** Collected data entries **
══════

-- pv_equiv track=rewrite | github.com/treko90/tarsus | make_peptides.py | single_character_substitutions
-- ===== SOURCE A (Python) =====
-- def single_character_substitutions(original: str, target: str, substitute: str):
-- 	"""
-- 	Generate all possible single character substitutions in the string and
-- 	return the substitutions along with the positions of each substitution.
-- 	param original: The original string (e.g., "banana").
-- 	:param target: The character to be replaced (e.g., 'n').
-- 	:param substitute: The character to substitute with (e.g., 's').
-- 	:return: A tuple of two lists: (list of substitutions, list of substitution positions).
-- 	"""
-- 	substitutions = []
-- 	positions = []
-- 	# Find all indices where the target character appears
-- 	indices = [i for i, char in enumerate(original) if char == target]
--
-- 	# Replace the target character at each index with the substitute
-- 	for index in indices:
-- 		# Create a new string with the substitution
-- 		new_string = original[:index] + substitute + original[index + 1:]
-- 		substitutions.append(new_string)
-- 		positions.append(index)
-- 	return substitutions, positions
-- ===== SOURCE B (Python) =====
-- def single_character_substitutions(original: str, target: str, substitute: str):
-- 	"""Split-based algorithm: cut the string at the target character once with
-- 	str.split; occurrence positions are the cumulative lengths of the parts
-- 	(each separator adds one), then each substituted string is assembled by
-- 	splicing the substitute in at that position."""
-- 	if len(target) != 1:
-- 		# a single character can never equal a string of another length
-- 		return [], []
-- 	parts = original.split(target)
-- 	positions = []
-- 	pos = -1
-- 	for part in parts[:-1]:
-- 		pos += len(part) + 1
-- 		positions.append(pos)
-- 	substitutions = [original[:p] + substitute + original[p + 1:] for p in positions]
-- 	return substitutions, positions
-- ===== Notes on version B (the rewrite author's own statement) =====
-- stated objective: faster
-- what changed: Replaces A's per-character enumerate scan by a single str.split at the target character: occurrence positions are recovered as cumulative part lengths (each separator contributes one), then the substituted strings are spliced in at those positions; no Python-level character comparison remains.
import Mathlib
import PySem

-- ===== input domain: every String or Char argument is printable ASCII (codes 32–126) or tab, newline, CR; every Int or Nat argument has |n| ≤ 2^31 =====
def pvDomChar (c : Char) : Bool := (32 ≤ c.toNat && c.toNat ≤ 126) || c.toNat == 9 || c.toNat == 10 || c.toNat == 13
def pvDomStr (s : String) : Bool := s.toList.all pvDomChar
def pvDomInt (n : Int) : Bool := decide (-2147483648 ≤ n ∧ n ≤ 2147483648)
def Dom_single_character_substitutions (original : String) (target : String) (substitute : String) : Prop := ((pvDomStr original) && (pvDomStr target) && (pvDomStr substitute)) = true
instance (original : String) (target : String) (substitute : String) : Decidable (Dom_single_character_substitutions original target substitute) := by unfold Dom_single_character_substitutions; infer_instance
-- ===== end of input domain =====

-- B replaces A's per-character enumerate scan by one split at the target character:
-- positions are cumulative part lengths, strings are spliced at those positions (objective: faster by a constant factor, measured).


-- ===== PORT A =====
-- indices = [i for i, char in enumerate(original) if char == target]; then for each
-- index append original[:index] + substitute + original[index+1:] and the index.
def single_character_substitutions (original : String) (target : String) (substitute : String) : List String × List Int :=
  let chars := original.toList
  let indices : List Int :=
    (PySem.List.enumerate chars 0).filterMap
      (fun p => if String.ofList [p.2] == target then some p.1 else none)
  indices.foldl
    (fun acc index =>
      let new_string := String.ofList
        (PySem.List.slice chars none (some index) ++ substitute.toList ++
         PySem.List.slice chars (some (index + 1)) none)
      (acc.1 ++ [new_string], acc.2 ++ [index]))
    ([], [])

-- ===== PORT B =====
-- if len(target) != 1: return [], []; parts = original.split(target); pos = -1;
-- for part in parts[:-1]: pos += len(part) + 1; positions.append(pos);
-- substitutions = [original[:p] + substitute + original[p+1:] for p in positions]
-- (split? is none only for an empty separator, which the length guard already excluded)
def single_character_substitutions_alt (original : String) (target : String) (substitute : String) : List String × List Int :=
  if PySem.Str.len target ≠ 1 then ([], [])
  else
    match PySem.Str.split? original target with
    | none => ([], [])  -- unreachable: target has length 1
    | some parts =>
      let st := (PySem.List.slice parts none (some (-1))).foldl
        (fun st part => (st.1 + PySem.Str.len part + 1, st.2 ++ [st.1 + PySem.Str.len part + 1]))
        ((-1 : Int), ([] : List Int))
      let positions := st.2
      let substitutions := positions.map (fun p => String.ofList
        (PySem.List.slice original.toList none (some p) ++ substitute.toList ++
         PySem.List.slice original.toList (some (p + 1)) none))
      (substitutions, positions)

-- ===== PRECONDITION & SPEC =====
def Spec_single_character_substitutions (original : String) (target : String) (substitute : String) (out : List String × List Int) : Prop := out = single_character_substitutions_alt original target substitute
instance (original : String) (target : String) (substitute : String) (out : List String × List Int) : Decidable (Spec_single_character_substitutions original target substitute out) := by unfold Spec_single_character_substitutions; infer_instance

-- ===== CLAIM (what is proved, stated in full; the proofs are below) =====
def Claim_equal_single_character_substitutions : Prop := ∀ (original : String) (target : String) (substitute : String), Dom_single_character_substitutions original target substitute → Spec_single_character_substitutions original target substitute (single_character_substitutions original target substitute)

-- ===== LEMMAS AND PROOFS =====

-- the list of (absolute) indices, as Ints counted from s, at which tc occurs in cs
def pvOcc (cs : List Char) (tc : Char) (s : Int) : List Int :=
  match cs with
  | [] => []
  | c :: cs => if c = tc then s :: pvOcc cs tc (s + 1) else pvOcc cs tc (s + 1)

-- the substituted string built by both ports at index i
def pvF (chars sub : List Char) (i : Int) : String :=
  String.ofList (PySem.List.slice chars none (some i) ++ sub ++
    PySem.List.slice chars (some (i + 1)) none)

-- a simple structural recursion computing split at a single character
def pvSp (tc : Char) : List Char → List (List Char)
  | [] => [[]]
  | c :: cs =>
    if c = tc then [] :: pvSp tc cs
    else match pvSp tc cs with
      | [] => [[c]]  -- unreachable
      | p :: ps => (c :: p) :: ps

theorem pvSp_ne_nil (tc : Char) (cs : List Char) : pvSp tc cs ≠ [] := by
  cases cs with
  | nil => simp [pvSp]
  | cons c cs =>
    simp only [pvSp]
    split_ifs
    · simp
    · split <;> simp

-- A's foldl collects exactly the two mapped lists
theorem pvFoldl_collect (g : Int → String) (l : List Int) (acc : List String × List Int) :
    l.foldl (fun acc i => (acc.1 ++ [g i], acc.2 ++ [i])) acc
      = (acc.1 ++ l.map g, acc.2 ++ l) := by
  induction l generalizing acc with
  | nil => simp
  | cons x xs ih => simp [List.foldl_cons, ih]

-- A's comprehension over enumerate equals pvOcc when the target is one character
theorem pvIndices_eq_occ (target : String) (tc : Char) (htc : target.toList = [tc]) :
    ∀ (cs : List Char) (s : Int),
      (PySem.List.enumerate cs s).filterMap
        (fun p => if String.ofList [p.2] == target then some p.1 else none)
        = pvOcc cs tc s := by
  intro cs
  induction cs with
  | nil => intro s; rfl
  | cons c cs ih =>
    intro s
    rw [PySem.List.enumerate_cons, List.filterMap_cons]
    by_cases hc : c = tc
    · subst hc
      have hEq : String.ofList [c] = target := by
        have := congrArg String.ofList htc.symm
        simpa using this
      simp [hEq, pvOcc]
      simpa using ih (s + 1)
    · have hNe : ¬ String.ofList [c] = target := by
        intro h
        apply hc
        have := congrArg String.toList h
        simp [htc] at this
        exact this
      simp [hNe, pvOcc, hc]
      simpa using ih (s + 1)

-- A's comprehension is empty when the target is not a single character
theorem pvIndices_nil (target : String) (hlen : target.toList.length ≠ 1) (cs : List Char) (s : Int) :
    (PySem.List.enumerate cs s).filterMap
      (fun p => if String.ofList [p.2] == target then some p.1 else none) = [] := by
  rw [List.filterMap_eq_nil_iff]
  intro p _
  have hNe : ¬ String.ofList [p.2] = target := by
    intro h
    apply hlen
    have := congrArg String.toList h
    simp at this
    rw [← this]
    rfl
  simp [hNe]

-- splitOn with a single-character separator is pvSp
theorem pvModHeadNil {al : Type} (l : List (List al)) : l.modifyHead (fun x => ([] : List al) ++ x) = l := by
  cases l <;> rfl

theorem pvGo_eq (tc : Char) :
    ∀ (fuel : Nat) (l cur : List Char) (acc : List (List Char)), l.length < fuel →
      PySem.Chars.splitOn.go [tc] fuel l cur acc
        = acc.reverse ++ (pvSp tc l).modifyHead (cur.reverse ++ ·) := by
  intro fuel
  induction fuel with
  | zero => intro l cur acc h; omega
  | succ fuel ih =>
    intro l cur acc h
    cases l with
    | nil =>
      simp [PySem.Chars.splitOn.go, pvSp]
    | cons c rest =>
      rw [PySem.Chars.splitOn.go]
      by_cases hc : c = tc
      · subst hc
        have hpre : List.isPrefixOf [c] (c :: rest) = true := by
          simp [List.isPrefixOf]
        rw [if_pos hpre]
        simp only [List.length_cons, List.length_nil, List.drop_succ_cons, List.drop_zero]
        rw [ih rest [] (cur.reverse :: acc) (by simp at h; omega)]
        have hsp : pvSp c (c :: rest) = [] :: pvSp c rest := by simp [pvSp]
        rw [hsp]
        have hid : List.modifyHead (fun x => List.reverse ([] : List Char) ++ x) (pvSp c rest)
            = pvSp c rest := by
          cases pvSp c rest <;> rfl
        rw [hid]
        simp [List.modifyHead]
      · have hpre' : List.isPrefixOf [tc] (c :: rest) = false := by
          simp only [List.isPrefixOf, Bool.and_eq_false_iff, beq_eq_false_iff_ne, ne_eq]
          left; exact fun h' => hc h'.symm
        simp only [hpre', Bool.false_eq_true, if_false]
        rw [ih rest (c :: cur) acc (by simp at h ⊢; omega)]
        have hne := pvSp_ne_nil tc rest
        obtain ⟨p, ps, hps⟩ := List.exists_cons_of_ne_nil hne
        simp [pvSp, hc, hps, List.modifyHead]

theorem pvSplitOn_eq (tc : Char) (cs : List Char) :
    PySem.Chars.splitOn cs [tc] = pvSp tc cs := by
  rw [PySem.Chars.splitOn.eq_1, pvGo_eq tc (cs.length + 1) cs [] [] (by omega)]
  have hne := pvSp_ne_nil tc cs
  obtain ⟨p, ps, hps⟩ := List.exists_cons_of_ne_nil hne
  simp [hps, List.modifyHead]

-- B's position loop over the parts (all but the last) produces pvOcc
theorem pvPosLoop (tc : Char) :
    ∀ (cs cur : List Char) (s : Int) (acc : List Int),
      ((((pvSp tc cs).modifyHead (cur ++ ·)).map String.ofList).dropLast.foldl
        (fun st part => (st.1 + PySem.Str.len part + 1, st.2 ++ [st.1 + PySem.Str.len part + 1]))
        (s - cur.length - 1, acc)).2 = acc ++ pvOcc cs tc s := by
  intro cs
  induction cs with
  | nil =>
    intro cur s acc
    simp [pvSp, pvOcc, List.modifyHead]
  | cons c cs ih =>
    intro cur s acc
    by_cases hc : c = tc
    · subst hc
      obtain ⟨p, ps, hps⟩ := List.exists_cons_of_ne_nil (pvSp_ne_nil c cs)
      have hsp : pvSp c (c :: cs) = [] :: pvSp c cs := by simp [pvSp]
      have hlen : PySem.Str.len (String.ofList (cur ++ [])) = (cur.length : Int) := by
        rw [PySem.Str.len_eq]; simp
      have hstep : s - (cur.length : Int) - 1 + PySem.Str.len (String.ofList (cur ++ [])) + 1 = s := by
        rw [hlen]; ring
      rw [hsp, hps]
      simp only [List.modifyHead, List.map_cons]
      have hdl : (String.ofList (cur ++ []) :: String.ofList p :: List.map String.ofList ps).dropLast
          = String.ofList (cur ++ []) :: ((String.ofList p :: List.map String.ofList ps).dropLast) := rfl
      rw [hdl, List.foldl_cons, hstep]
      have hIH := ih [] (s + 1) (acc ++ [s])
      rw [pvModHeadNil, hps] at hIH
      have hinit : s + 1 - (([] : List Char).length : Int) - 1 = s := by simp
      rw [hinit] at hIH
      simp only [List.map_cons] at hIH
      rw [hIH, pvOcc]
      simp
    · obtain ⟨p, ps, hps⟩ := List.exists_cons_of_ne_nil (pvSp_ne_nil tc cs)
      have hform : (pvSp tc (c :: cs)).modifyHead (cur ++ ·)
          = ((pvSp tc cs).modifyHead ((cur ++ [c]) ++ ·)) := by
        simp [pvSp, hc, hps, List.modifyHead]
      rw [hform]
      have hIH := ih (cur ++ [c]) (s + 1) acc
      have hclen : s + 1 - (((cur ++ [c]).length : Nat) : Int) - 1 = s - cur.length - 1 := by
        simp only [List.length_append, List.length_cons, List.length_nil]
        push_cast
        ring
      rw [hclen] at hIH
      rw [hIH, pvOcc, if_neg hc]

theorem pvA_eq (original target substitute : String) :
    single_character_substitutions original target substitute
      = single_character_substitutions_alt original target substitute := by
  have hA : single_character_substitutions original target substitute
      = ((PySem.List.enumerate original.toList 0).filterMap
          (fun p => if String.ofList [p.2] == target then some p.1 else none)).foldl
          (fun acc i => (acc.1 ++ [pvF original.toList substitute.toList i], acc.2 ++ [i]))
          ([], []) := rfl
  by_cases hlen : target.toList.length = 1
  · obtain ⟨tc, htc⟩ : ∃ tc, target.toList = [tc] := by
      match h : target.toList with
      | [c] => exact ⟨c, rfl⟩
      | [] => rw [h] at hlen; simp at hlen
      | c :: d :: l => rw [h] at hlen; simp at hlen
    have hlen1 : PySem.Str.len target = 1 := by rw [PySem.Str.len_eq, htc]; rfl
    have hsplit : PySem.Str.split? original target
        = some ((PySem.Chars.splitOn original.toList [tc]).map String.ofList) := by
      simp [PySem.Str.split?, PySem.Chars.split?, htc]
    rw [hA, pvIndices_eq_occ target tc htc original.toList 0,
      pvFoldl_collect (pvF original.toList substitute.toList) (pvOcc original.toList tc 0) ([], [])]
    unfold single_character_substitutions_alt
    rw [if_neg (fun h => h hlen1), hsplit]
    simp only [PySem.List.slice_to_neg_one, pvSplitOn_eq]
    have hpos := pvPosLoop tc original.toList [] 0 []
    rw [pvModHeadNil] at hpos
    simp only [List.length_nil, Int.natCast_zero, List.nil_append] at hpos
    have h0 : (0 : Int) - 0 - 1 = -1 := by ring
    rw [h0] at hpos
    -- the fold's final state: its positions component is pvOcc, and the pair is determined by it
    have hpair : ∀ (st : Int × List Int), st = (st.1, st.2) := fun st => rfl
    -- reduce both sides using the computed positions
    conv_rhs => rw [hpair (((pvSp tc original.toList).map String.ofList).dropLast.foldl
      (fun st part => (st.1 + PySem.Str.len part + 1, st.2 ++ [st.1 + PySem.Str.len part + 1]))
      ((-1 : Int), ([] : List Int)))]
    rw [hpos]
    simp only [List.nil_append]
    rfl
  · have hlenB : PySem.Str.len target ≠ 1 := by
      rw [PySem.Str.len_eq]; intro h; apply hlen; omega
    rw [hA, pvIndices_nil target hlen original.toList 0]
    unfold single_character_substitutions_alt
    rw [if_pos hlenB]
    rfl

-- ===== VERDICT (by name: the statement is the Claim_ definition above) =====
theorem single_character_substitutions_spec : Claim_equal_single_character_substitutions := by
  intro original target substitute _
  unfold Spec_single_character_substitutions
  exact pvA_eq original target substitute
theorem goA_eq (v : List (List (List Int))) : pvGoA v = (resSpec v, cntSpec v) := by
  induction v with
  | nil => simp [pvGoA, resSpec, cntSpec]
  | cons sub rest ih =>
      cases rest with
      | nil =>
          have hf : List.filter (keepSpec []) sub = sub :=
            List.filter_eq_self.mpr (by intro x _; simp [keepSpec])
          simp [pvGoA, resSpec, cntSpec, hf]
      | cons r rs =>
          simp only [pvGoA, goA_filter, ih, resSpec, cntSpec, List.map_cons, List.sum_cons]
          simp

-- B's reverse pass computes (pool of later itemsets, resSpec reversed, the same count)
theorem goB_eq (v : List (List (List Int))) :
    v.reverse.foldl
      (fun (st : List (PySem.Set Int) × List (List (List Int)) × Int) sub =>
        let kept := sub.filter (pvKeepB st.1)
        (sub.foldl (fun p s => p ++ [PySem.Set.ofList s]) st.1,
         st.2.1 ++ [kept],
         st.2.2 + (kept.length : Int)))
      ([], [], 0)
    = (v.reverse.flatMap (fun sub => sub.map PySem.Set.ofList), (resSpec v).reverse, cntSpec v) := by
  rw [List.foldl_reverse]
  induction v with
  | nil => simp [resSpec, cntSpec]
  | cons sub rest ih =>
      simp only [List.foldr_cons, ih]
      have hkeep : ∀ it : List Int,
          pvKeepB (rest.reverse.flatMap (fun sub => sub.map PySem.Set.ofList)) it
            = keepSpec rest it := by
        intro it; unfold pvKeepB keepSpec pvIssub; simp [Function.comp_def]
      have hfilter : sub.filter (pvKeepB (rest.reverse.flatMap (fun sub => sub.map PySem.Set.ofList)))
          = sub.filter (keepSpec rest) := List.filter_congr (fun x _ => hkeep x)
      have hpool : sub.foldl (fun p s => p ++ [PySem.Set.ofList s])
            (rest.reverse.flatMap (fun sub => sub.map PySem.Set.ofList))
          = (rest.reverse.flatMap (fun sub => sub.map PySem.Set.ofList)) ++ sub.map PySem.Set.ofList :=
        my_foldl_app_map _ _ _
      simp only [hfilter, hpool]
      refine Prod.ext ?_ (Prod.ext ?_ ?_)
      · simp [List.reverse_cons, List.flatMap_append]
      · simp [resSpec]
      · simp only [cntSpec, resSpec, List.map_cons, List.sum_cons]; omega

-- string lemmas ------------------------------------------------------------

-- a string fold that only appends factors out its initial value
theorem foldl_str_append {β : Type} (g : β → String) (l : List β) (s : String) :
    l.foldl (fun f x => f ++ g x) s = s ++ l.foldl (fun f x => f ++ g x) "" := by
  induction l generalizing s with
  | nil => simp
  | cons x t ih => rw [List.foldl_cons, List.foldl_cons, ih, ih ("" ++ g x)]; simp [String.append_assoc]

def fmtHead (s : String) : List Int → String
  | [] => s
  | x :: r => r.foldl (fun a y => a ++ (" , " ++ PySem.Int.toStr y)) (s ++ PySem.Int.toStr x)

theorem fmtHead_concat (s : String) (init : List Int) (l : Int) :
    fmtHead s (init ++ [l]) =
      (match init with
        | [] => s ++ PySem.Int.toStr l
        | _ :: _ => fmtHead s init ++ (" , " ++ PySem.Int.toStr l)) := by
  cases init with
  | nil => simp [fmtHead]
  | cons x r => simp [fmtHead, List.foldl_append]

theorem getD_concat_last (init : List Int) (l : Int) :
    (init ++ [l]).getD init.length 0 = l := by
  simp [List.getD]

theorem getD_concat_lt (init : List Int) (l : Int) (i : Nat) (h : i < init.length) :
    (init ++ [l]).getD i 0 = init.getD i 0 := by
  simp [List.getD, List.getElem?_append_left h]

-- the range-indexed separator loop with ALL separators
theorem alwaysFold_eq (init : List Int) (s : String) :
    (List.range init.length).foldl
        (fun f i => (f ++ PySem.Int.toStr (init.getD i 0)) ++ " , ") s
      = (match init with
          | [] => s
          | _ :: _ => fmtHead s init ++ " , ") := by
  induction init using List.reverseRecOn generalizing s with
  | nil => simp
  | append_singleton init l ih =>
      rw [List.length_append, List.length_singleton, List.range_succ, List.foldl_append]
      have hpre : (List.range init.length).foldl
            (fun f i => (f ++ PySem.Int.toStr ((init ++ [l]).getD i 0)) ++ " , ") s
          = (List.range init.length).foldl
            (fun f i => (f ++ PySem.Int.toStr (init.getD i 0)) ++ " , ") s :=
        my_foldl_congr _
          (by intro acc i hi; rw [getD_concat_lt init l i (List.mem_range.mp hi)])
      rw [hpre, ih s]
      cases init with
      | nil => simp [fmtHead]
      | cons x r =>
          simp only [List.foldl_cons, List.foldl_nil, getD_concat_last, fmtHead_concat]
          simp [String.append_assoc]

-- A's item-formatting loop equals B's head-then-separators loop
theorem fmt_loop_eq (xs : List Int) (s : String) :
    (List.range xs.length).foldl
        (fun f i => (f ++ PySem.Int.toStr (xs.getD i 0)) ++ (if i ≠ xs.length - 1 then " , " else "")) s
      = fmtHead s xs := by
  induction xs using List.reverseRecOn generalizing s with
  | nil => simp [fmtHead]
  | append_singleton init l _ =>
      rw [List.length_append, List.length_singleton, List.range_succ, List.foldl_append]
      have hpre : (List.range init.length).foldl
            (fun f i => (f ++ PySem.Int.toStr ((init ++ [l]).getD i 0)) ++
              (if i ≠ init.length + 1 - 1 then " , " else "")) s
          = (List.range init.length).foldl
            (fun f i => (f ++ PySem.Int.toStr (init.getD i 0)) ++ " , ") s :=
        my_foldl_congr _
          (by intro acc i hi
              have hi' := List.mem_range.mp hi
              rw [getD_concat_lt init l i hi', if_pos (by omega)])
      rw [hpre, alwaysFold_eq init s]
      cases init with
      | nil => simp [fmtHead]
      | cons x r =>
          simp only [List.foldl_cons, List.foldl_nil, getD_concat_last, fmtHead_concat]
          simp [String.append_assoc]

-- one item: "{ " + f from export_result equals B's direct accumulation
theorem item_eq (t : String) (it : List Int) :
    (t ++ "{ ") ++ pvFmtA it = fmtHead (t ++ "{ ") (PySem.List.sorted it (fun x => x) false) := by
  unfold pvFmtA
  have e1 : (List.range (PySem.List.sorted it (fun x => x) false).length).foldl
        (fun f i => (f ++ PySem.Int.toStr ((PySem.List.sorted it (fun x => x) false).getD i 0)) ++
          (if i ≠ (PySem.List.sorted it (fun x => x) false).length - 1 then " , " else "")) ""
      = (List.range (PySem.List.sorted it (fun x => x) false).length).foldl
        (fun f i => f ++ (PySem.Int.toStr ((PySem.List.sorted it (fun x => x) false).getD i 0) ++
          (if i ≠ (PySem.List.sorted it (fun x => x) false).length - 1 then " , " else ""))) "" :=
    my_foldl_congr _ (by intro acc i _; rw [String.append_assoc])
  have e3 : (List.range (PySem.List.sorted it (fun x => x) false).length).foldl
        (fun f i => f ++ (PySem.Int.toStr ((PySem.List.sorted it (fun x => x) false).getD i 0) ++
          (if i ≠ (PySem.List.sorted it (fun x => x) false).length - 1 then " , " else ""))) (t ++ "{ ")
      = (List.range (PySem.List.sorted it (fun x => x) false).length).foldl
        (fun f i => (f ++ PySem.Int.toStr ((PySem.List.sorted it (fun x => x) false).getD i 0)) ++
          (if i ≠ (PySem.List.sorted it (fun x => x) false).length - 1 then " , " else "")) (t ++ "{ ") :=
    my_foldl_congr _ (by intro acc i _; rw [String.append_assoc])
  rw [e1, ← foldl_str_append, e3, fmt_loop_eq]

══════

** What you are asked to do **
The reply should hold only the lines from the top of the records through the line that has "with the substitution", each one exact.

** Task answer **
-- pv_equiv track=rewrite | github.com/treko90/tarsus | make_peptides.py | single_character_substitutions
-- ===== SOURCE A (Python) =====
-- def single_character_substitutions(original: str, target: str, substitute: str):
-- 	"""
-- 	Generate all possible single character substitutions in the string and
-- 	return the substitutions along with the positions of each substitution.
-- 	param original: The original string (e.g., "banana").
-- 	:param target: The character to be replaced (e.g., 'n').
-- 	:param substitute: The character to substitute with (e.g., 's').
-- 	:return: A tuple of two lists: (list of substitutions, list of substitution positions).
-- 	"""
-- 	substitutions = []
-- 	positions = []
-- 	# Find all indices where the target character appears
-- 	indices = [i for i, char in enumerate(original) if char == target]
--
-- 	# Replace the target character at each index with the substitute
-- 	for index in indices:
-- 		# Create a new string with the substitution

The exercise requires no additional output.